CIDR table update: worst case analysis What is the worst case scenario: All segments but one are full A new entry may need up to 31 move operations. Each move requires 4 clock cycles for total of 4 x 31 = 124 clock cycles We have 3000 routing updates per second 3000 x 124 = 372000 clock cycles per second If the NP clock rate is 100 MHz the cycle time is 10 nsec How much time the update consumes: 372000 cycles x 10 nsec per cycle = 3.72 msec In OC-192 rate, we have around 20 to 30 MPPS Therefore, 74,400 to 111,600 packets will not be classified and should be discarded.

Reproaches against CAM based search engines (POWER) There is a misnomer that power consumption of CAM increases! It does not make sense to compare power consumptions of 2Mb CAM clocked at 66 MHz and capable of 66 Msps with 9Mb CAM clocked at 150 MHZ capable of 125 Msps. Power consumption is result of multiple factors such as: Semiconductor manufacturing process. Number of searches per second. Storage density. The smaller the process the larger the capacity; it can also cause drop in the power supply and increase in the clock rate. 0.18μ process 50% less power than 0.25μ and 30% further improvement in 0.15μ. The absolute power consumption is increasing, because: Larger table. Wider search key for deep packet classification. Increased wire speed. Make sure to consider worst case scenarios not the data sheet values.

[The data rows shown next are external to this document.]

-- pv_equiv track=rewrite | github.com/hyungun0/pytextlib | pytextlib/formatter.py | generate_initials
-- ===== SOURCE A (Python) =====
-- def generate_initials(input_string: str) -> str:
--     """
--     Generates initials from a given name or phrase.
--
--     It splits the input string by spaces, takes the first boundary_character of each part,
--     and returns them joined together as an uppercase string.
--
--     Args:
--         input_string: The string to generate initials from (e.g., a full name).
--
--     Returns:
--         A string containing the initials, or an empty string if the input is empty.
--
--     Raises:
--         TypeError: If the input is not a string.
--     """
--     # --- Input Validation ---
--     if not isinstance(input_string, str):
--         raise TypeError("Input 'input_string' must be a string.")
--
--     if not input_string.strip():
--         return ""
--
--     # --- Core Logic ---
--     word_list = input_string.split()
--
--     initials_list = []
--     for word in word_list:
--         if word[0].isalnum():
--             initials_list.append(word[0])
--
--     return "".join(initials_list).upper()
-- ===== SOURCE B (Python) =====
-- def generate_initials(input_string: str) -> str:
--     if not isinstance(input_string, str):
--         raise TypeError("Input 'input_string' must be a string.")
--     chars = []
--     at_word_start = True
--     for ch in input_string:
--         if ch.isspace():
--             at_word_start = True
--         else:
--             if at_word_start and ch.isalnum():
--                 chars.append(ch.upper())
--             at_word_start = False
--     return "".join(chars)
-- ===== Notes on version B (the rewrite author's own statement) =====
-- stated objective: simpler
-- what changed: Replaces split()+word-list+word[0] indexing by a single character scan that tracks a word-boundary flag and uppercases initials as it collects them.
import Mathlib
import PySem

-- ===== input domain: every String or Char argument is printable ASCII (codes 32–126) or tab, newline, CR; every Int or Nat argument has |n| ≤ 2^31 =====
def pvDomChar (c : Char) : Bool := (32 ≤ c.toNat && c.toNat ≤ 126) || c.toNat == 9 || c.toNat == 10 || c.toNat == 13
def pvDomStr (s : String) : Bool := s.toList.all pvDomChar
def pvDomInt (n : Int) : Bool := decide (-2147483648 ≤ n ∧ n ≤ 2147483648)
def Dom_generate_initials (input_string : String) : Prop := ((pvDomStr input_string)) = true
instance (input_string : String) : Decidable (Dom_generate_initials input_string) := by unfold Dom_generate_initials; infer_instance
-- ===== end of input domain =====

-- B replaces split()+word[0] indexing by one character scan with a word-boundary flag (simpler decomposition, same cost).

-- ===== PORT A =====
-- loop body of A's for-loop over the word list ('[] => acc' is Python's unreachable case: split() yields no empty word)
def pvAStep (acc : List Char) (word : List Char) : List Char :=
  match word with
  | [] => acc
  | c :: _ => if PySem.Chars.isalnum c then acc ++ [c] else acc

def generate_initials (input_string : String) : String :=
  if PySem.Str.strip input_string = "" then ""
  else
    let word_list := PySem.Chars.split₀ input_string.toList
    let initials_list := word_list.foldl pvAStep ([] : List Char)
    String.mk (PySem.Chars.upper initials_list)

-- ===== PORT B =====
-- loop body of B's for-loop over the characters; state = (collected chars, at_word_start)
def pvBStep (st : List Char × Bool) (ch : Char) : List Char × Bool :=
  if PySem.Chars.isspace ch then (st.1, true)
  else ((if st.2 && PySem.Chars.isalnum ch then st.1 ++ [PySem.Chars.upperChar ch] else st.1), false)

def generate_initials_alt (input_string : String) : String :=
  let st := input_string.toList.foldl pvBStep (([] : List Char), true)
  String.mk st.1

-- ===== PRECONDITION & SPEC =====
def Spec_generate_initials (input_string : String) (out : String) : Prop := out = generate_initials_alt input_string
instance (input_string : String) (out : String) : Decidable (Spec_generate_initials input_string out) := by unfold Spec_generate_initials; infer_instance

-- ===== CLAIM (what is proved, stated in full; the proofs are below) =====
def Claim_equal_generate_initials : Prop := ∀ (input_string : String), Dom_generate_initials input_string → Spec_generate_initials input_string (generate_initials input_string)

-- ===== LEMMAS AND PROOFS =====

-- the initials B collects from cs when the boundary flag starts as st
def pvBgo : List Char → Bool → List Char
  | [], _ => []
  | c :: rest, st =>
    if PySem.Chars.isspace c then pvBgo rest true
    else (if st && PySem.Chars.isalnum c then [PySem.Chars.upperChar c] else []) ++ pvBgo rest false

-- contribution of one word to A's initials list
def pvFword (w : List Char) : List Char :=
  match w with
  | [] => []
  | c :: _ => if PySem.Chars.isalnum c then [c] else []

theorem pvAStep_eq (acc w : List Char) : pvAStep acc w = acc ++ pvFword w := by
  cases w with
  | nil => simp [pvAStep, pvFword]
  | cons c t => simp only [pvAStep, pvFword]; split <;> simp

theorem pvBfold (cs : List Char) (acc : List Char) (st : Bool) :
    (cs.foldl pvBStep (acc, st)).1 = acc ++ pvBgo cs st := by
  induction cs generalizing acc st with
  | nil => simp [pvBgo]
  | cons c rest ih =>
    simp only [List.foldl_cons, pvBStep, pvBgo]
    split
    · simp [ih]
    · split <;> simp [ih]

theorem pvInits_append (ws : List (List Char)) (w : List Char) :
    ((ws ++ [w]).foldl pvAStep []) = ws.foldl pvAStep [] ++ pvFword w := by
  rw [List.foldl_append]
  simp [List.foldl_cons, pvAStep_eq]

theorem pvFword_append_left (xs ys : List Char) (h : xs ≠ []) :
    pvFword (xs ++ ys) = pvFword xs := by
  cases xs with
  | nil => exact absurd rfl h
  | cons c t => simp [pvFword]

theorem pvGo_main (cs cur : List Char) (acc : List (List Char)) :
    List.map PySem.Chars.upperChar ((PySem.Chars.split₀.go cs cur acc).foldl pvAStep []) =
      List.map PySem.Chars.upperChar (acc.reverse.foldl pvAStep []) ++
      List.map PySem.Chars.upperChar (pvFword cur.reverse) ++ pvBgo cs cur.isEmpty := by
  induction cs generalizing cur acc with
  | nil =>
    by_cases h : cur = []
    · subst h; simp [PySem.Chars.split₀.go, pvFword, pvBgo]
    · rw [show PySem.Chars.split₀.go [] cur acc = (cur.reverse :: acc).reverse by
        simp [PySem.Chars.split₀.go, List.isEmpty_eq_false_iff.mpr h]]
      rw [List.reverse_cons, pvInits_append, List.map_append]
      simp [pvBgo]
  | cons c rest ih =>
    by_cases hsp : PySem.Chars.isspace c = true
    · by_cases h : cur = []
      · subst h
        rw [show PySem.Chars.split₀.go (c :: rest) [] acc = PySem.Chars.split₀.go rest [] acc by
          simp [PySem.Chars.split₀.go, hsp]]
        rw [ih]
        simp [pvBgo, hsp, pvFword]
      · rw [show PySem.Chars.split₀.go (c :: rest) cur acc =
            PySem.Chars.split₀.go rest [] (cur.reverse :: acc) by
          simp [PySem.Chars.split₀.go, hsp, List.isEmpty_eq_false_iff.mpr h]]
        rw [ih]
        rw [List.reverse_cons, pvInits_append, List.map_append]
        simp [pvBgo, hsp, pvFword]
    · rw [show PySem.Chars.split₀.go (c :: rest) cur acc =
          PySem.Chars.split₀.go rest (c :: cur) acc by
        simp [PySem.Chars.split₀.go, hsp]]
      rw [ih]
      by_cases h : cur = []
      · subst h
        simp only [List.reverse_cons, List.reverse_nil, List.nil_append]
        cases ha : PySem.Chars.isalnum c <;> simp [pvFword, pvBgo, hsp, ha]
      · have h' : cur.reverse ≠ [] := by simpa using h
        rw [List.reverse_cons, pvFword_append_left _ _ h']
        simp [pvBgo, hsp, List.isEmpty_eq_false_iff.mpr h]

theorem pvBgo_all_space (cs : List Char) (st : Bool)
    (h : ∀ c ∈ cs, PySem.Chars.isspace c = true) : pvBgo cs st = [] := by
  induction cs generalizing st with
  | nil => rfl
  | cons c rest ih =>
    simp only [pvBgo, h c (by simp), if_pos]
    exact ih _ (fun x hx => h x (by simp [hx]))

theorem pvStrip_all_space (cs : List Char) (h : PySem.Chars.strip cs = []) :
    ∀ c ∈ cs, PySem.Chars.isspace c = true := by
  have hl : PySem.Chars.lstrip cs = [] := by
    by_contra hne
    have : PySem.Chars.rstrip (PySem.Chars.lstrip cs) = [] := h
    unfold PySem.Chars.rstrip at this
    have h2 : List.dropWhile PySem.Chars.isspace (PySem.Chars.lstrip cs).reverse = [] := by
      simpa using this
    have hall : ∀ c ∈ (PySem.Chars.lstrip cs).reverse, PySem.Chars.isspace c = true :=
      List.dropWhile_eq_nil_iff.mp h2
    -- head of lstrip cs is not a space
    obtain ⟨hd, tl, heq⟩ := List.exists_cons_of_ne_nil hne
    have hhd : PySem.Chars.isspace hd = true := hall hd (by simp [heq])
    have : ¬ PySem.Chars.isspace hd = true := by
      have := List.head_dropWhile_not PySem.Chars.isspace (l := cs)
      unfold PySem.Chars.lstrip at heq
      simpa [heq] using this (by simp [heq])
    exact this hhd
  unfold PySem.Chars.lstrip at hl
  exact List.dropWhile_eq_nil_iff.mp hl

theorem pv_eq_all (s : String) : generate_initials s = generate_initials_alt s := by
  unfold generate_initials generate_initials_alt
  have hB : (s.toList.foldl pvBStep (([] : List Char), true)).1 = pvBgo s.toList true := by
    simpa using pvBfold s.toList [] true
  by_cases hg : PySem.Str.strip s = ""
  · rw [if_pos hg]
    have hstrip : PySem.Chars.strip s.toList = [] := by
      have := congrArg String.toList hg
      simpa [PySem.Str.toList_strip] using this
    have hb0 : pvBgo s.toList true = [] :=
      pvBgo_all_space _ _ (pvStrip_all_space _ hstrip)
    simp only [hB, hb0]
    rfl
  · rw [if_neg hg]
    have h2 := pvGo_main s.toList [] []
    simp only [List.reverse_nil, List.foldl_nil, List.map_nil, List.nil_append,
      pvFword, List.isEmpty_nil] at h2
    simp only [PySem.Chars.split₀, PySem.Chars.upper, hB]
    exact congrArg String.mk h2

-- ===== VERDICT (by name: the statement is the Claim_ definition above) =====
theorem generate_initials_spec : Claim_equal_generate_initials := by
  intro s _
  unfold Spec_generate_initials
  exact pv_eq_all s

Reproaches against CAM based search engines Table maintenance and management is a software related problem. Third port (Synchronous Maintenance Interface [SMI]) for SiberCore CAMs is an interesting way of having table maintenance without affecting of the ongoing search processes. Sort-free CAM that do not need partitioning CAMs. Density and footprint (Not a real issue) example: The three members in the family, the CYNSE10512, 10256, and 10128, provide address tables of 512k, 256k, and 128k entries (18 Mbits, 9 Mbits, and 4.5 Mbits), respectively. All three devices are housed in 388-contact BGA packages. Price: $75, $135, $275 1,000,000 entry IPV4 can be handled in two 18Mbits CAM.

Reproaches against CAM based search engines Inflexibility with Table Configurations: This is a real issue Some applications need flexible table sizes and width More research and development needed. Price In absolute terms they are expensive. They are sophisticated complex products that are indispensable in most designs. So they should be expensive!